Over the years I have come to understand. Observed so many people who prefer being caged to the fear of being free.

Your ex has so stifled you over the years, belittled you, criticized you, taken away whatever chance you might've had to grow and develop as much as he could, tried to keep you small and unable to deal with so much - for whatever reason, conscious or unconscious, we can speculate 'til the cows come home but it will never be more than (educated) guesses.

Now here you are, and suddenly the fear of that scary thing freedom has caught up with you in recent weeks. And, welcome to the world of the free: here you are and some of the perks have caught up with you also {huge smile}. Congratulations.

Trust me, the scariness will disappear by and by, the perks won't, unless you let them slip through your hands by not living mindfully. The perks will get bigger and better the more you grow into that new space.

big hug, -P.

When I stepped out of my marriage it was like I was slipping on a new persona. I was still me, but I was somehow stronger. Being in a bad relationship has a way of imperceptibly pushing you down into yourself, I think. Stepping up and out feels amazing. And the fact that you are attracting such nice people to yourself (as am I) means that it is not our imagination--the real us is shining through; it's love and it is a beautiful thing. Congratulations.

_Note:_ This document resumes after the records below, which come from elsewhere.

-- A-side: A's result is the canonical form of its flat pair list.
theorem portA_eq_canon (lr : List (String × List (String × List (List (String × String))))) :
    collect_parent_object_routes_py lr = pvCanon (pvFlat lr) := by
  unfold collect_parent_object_routes_py pvCanon pvParents
  have hfold :
      (PySem.Dict.ofList lr).items.foldl (fun routes rp =>
        (PySem.Dict.ofList rp.2).items.foldl (fun routes pe =>
          pe.2.foldl (fun routes entry =>
            routes.modify ((PySem.Dict.ofList entry).getD "parent_object" "") []
              (fun s => PySem.Set.add s (rp.1 ++ " (" ++ pe.1 ++ ")"))) routes) routes)
        PySem.Dict.empty
      = (pvFlat lr).foldl (fun d q => d.modify q.1 [] (fun s => PySem.Set.add s q.2)) PySem.Dict.empty := by
    unfold pvFlat
    rw [List.foldl_flatMap]
    simp only [List.foldl_flatMap, List.foldl_map]
  rw [hfold]
  set pairs := pvFlat lr with hpairs
  set routes := pairs.foldl (fun d q => d.modify q.1 [] (fun s => PySem.Set.add s q.2)) PySem.Dict.empty with hroutes
  have hnd : routes.keys.Nodup := by
    rw [hroutes]
    exact PySem.Dict.nodup_keys_foldl_modify_key pairs (fun q => q.1) []
      (fun _ q => fun s => PySem.Set.add s q.2) PySem.Dict.empty (by simp)
  have hkeys : routes.keys = PySem.Set.ofList (pairs.map (fun q => q.1)) := by
    rw [hroutes,
      PySem.Dict.keys_foldl_modify_key pairs (fun q => q.1) []
        (fun _ q => fun s => PySem.Set.add s q.2) PySem.Dict.empty]
    simp [PySem.Set.update_nil_left]
  have hget : ∀ p, routes.getD p []
      = PySem.Set.ofList ((pairs.filter (fun q => q.1 == p)).map (fun q => q.2)) := by
    intro p
    rw [hroutes, getD_groupFold, PySem.Dict.getD_empty, ← PySem.Set.ofList_eq_foldl]
  have hitems : routes.items = routes.keys.map (fun k => (k, routes.getD k [])) :=
    PySem.Dict.items_eq_map_keys routes hnd []
  have hsorted :
      PySem.List.sorted routes.items (fun item => item.1)
        = (PySem.List.sorted (PySem.Set.ofList (pairs.map (fun q => q.1))) (fun p => p)).map
            (fun k => (k, routes.getD k [])) := by
    apply PySem.List.sorted_eq_of_perm_of_pairwise_lt
    · rw [hitems, hkeys]
      exact ((PySem.List.sorted_perm _ _ _).map _)
    · rw [List.pairwise_map]
      exact PySem.List.sorted_ofList_pairwise_lt _
  dsimp only
  rw [hsorted, List.map_map]
  apply List.map_congr_left
  intro k _
  simp only [Function.comp]
  rw [hget k]
  rfl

Thank you (and congratulations to you as well!) When I tell my "new life" people that I used to consider myself an introvert, their jaws drop. You're right...it does feel amazing.

Hi. I followed miss Q here.

Now, I am a guy. A little OC maybe according to other's perspectives but to me these are simply standards.

I cook, clean, cater, iron, etc for the occasions because I do not wish to fight about standards so, I do it myself.

She could, however call this stifling, oppressive and a string of bad descriptors.

It is a royal F up and so the only logical conclusion is that people like me should be alone and happily so.

The problem is that women find the precision that is around us to be attractive so, they make overtures and they love being there until they decide, one day, that it is overbearing and oppressive.

So, I tell them that I am not available but that hardly works.........

I know that a relationship, for me, is an exercise in futility. The end game is pre determined.